Глава 12. Дочь Василисы
Николаю Константиновичу было ужасно плохо.
Чувствовал он себя так, словно внутри него разыгрался девятибалльный шторм. Сердце, изношенное тоской по любимой, болталось где-то в районе гланд, качаясь вверх-вниз на волнах подступающей тошноты. Все мышцы трепетали, колени подкашивались. Живот прихватило, кажется, в восемнадцати местах сразу.
Василиса молча изучала его своими прекрасными глазами, а он едва держался на ногах. Попытался заговорить, но из горла вырвался какой-то позорный писк.
Со следующей попытки удалось выдавить из себя первую за двадцать три года фразу:
– Ну как, подняла?
– Что? – Глаза Василисы расширились.
– Африканское кино, – с сарказмом пояснил Николай Константинович. Теперь слова лились сами собой. – Ты же уехала его поднимать. Так подняла или нет?

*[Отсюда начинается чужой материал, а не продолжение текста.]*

-- pv_equiv track=rewrite | github.com/Alamobot/main | DZ_6-2.py | more_num
-- ===== SOURCE A (Python) =====
-- def more_num(list: list) -> int:
--
--     sum = 0
--     index = 0
--
--     for i in range(len(list)):
--         if list[i] > sum:
--             sum = list[i]
--             index = i + 1
--
--     return index
-- ===== SOURCE B (Python) =====
-- def more_num(list: list) -> int:
--     if not list:
--         return 0
--     m = max(list)
--     if m <= 0:
--         return 0
--     return list.index(m) + 1
-- ===== Notes on version B (the rewrite author's own statement) =====
-- stated objective: simpler
-- what changed: Replaces the single interleaved running-max-with-index loop by two library calls: compute m = max(list), then return list.index(m) + 1 if m > 0 else 0.
import Mathlib
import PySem

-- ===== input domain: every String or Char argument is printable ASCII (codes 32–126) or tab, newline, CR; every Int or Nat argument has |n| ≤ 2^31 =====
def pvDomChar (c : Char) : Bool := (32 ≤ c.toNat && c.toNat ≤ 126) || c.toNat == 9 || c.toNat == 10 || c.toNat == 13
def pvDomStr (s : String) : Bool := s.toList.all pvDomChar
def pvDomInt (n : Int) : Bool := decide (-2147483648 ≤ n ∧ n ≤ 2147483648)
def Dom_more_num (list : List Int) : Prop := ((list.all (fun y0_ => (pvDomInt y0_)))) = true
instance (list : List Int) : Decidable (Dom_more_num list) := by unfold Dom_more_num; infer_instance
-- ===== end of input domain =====

-- B replaces A's single interleaved running-max-with-index loop by max(list) followed by list.index(m); objective: simpler.

-- ===== PORT A =====
-- the for-loop over range(len(list)) reading list[i], with running state (sum, index); i is the 0-based position
def moreLoopA : List Int → Int → Int → Int → Int
  | [], _, index, _ => index
  | x :: xs, sum, index, i =>
    if x > sum then moreLoopA xs x (i + 1) (i + 1)
    else moreLoopA xs sum index (i + 1)

def more_num (list : List Int) : Int := moreLoopA list 0 0 0

-- ===== PORT B =====
def more_num_alt (list : List Int) : Int :=
  match list with
  | [] => 0
  | _ =>
    match PySem.List.max? list (fun x => x) with
    | none => 0  -- unreachable: list is nonempty
    | some m =>
      if m ≤ 0 then 0
      else
        match PySem.List.index? list m with
        | some k => (k : Int) + 1
        | none => 0  -- unreachable: m ∈ list

-- ===== PRECONDITION & SPEC =====
def Spec_more_num (list : List Int) (out : Int) : Prop := out = more_num_alt list
instance (list : List Int) (out : Int) : Decidable (Spec_more_num list out) := by unfold Spec_more_num; infer_instance

-- ===== CLAIM (what is proved, stated in full; the proofs are below) =====
def Claim_equal_more_num : Prop := ∀ (list : List Int), Dom_more_num list → Spec_more_num list (more_num list)

-- ===== LEMMAS AND PROOFS =====

lemma foldl_max_cons (t : List Int) (a b : Int) :
    List.foldl max (max a b) t = max a (List.foldl max b t) := by
  induction t generalizing b with
  | nil => simp
  | cons y t ih =>
    simp only [List.foldl_cons]
    rw [max_assoc, ih]

-- characterisation of A's loop: it returns i + 1 + (first index of the maximum) when the
-- maximum beats the running value `sum`, and the carried `index` otherwise
lemma moreLoopA_char (xs : List Int) : ∀ (sum index i : Int),
    moreLoopA xs sum index i =
      match PySem.List.max? xs (fun x => x) with
      | none => index
      | some m =>
        if sum < m then i + 1 + ((PySem.List.index? xs m).getD 0 : Int) else index := by
  induction xs with
  | nil => intro s index i; simp [moreLoopA, PySem.List.max?]
  | cons x xs ih =>
    intro s index i
    cases hmx : PySem.List.max? xs (fun x => x) with
    | none =>
      have hnil : xs = [] := (PySem.List.max?_eq_none_iff _ _).1 hmx
      subst hnil
      by_cases hx : s < x <;>
        simp [moreLoopA, hx, PySem.List.max?, PySem.List.index?, not_lt.2, *]
    | some m' =>
      have hm'mem : m' ∈ xs := PySem.List.max?_mem hmx
      obtain ⟨k, hk⟩ : ∃ k, PySem.List.index? xs m' = some k := by
        have := (PySem.List.index?_isSome_iff (xs := xs) (v := m')).2 hm'mem
        exact Option.isSome_iff_exists.1 this
      have hmax : PySem.List.max? (x :: xs) (fun x => x) = some (max x m') := by
        cases xs with
        | nil => simp [PySem.List.max?] at hmx
        | cons y t =>
          rw [PySem.List.max?_id_cons] at hmx ⊢
          have h2 : List.foldl max y t = m' := Option.some.inj hmx
          simp only [List.foldl_cons]
          rw [foldl_max_cons, h2]
      rw [hmax]
      by_cases hxs : x > s
      · simp only [moreLoopA, if_pos hxs]
        rw [ih]
        simp only [hmx]
        by_cases hxm : x < m'
        · have hne : x ≠ m' := ne_of_lt hxm
          have hidx : PySem.List.index? (x :: xs) m' = some (k + 1) := by
            rw [PySem.List.index?_cons_of_ne xs hne, hk]; rfl
          rw [if_pos hxm]
          have : max x m' = m' := max_eq_right (le_of_lt hxm)
          rw [this, if_pos (lt_trans hxs hxm), hidx, hk]
          simp; omega
        · have : max x m' = x := max_eq_left (not_lt.1 hxm)
          rw [if_neg hxm, this, if_pos hxs]
          have hidx : PySem.List.index? (x :: xs) x = some 0 := PySem.List.index?_cons_self x xs
          rw [hidx]
          simp
      · simp only [moreLoopA, if_neg hxs]
        rw [ih]
        simp only [hmx]
        have hxle : x ≤ s := not_lt.1 hxs
        by_cases hsm : s < m'
        · have hne : x ≠ m' := ne_of_lt (lt_of_le_of_lt hxle hsm)
          have hidx : PySem.List.index? (x :: xs) m' = some (k + 1) := by
            rw [PySem.List.index?_cons_of_ne xs hne, hk]; rfl
          have : max x m' = m' := max_eq_right (le_of_lt (lt_of_le_of_lt hxle hsm))
          rw [this, if_pos hsm, if_pos hsm, hidx, hk]
          simp; omega
        · have : ¬ s < max x m' := by
            rw [not_lt, max_le_iff]; exact ⟨hxle, not_lt.1 hsm⟩
          rw [if_neg hsm, if_neg this]

-- ===== VERDICT (by name: the statement is the Claim_ definition above) =====
theorem more_num_spec : Claim_equal_more_num := by
  intro list _
  unfold Spec_more_num more_num more_num_alt
  rw [moreLoopA_char]
  cases hmx : PySem.List.max? list (fun x => x) with
  | none =>
    have : list = [] := (PySem.List.max?_eq_none_iff _ _).1 hmx
    subst this; rfl
  | some m =>
    have hne : list ≠ [] := by
      intro h; subst h; simp [PySem.List.max?] at hmx
    have hmem : m ∈ list := PySem.List.max?_mem hmx
    obtain ⟨k, hk⟩ : ∃ k, PySem.List.index? list m = some k := by
      have := (PySem.List.index?_isSome_iff (xs := list) (v := m)).2 hmem
      exact Option.isSome_iff_exists.1 this
    cases list with
    | nil => exact absurd rfl hne
    | cons y t =>
      simp only [hk, Option.getD_some]
      by_cases hm : (0 : Int) < m
      · simp only [if_pos hm, if_neg (not_le.2 hm)]
        ring
      · simp only [if_neg hm, if_pos (not_lt.1 hm)]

Просто интересно.
В ожидании ответа он, как ему казалось, непринуждённо опёрся о зеркало красной машинки. Зеркало, похоже, придерживалось своей точки зрения на предмет того, что такое непринуждённость: оно хрустнуло и оторвалось с корнем.
– Прости, прости, – залепетал экс-император, безуспешно пытаясь приладить зеркало на место.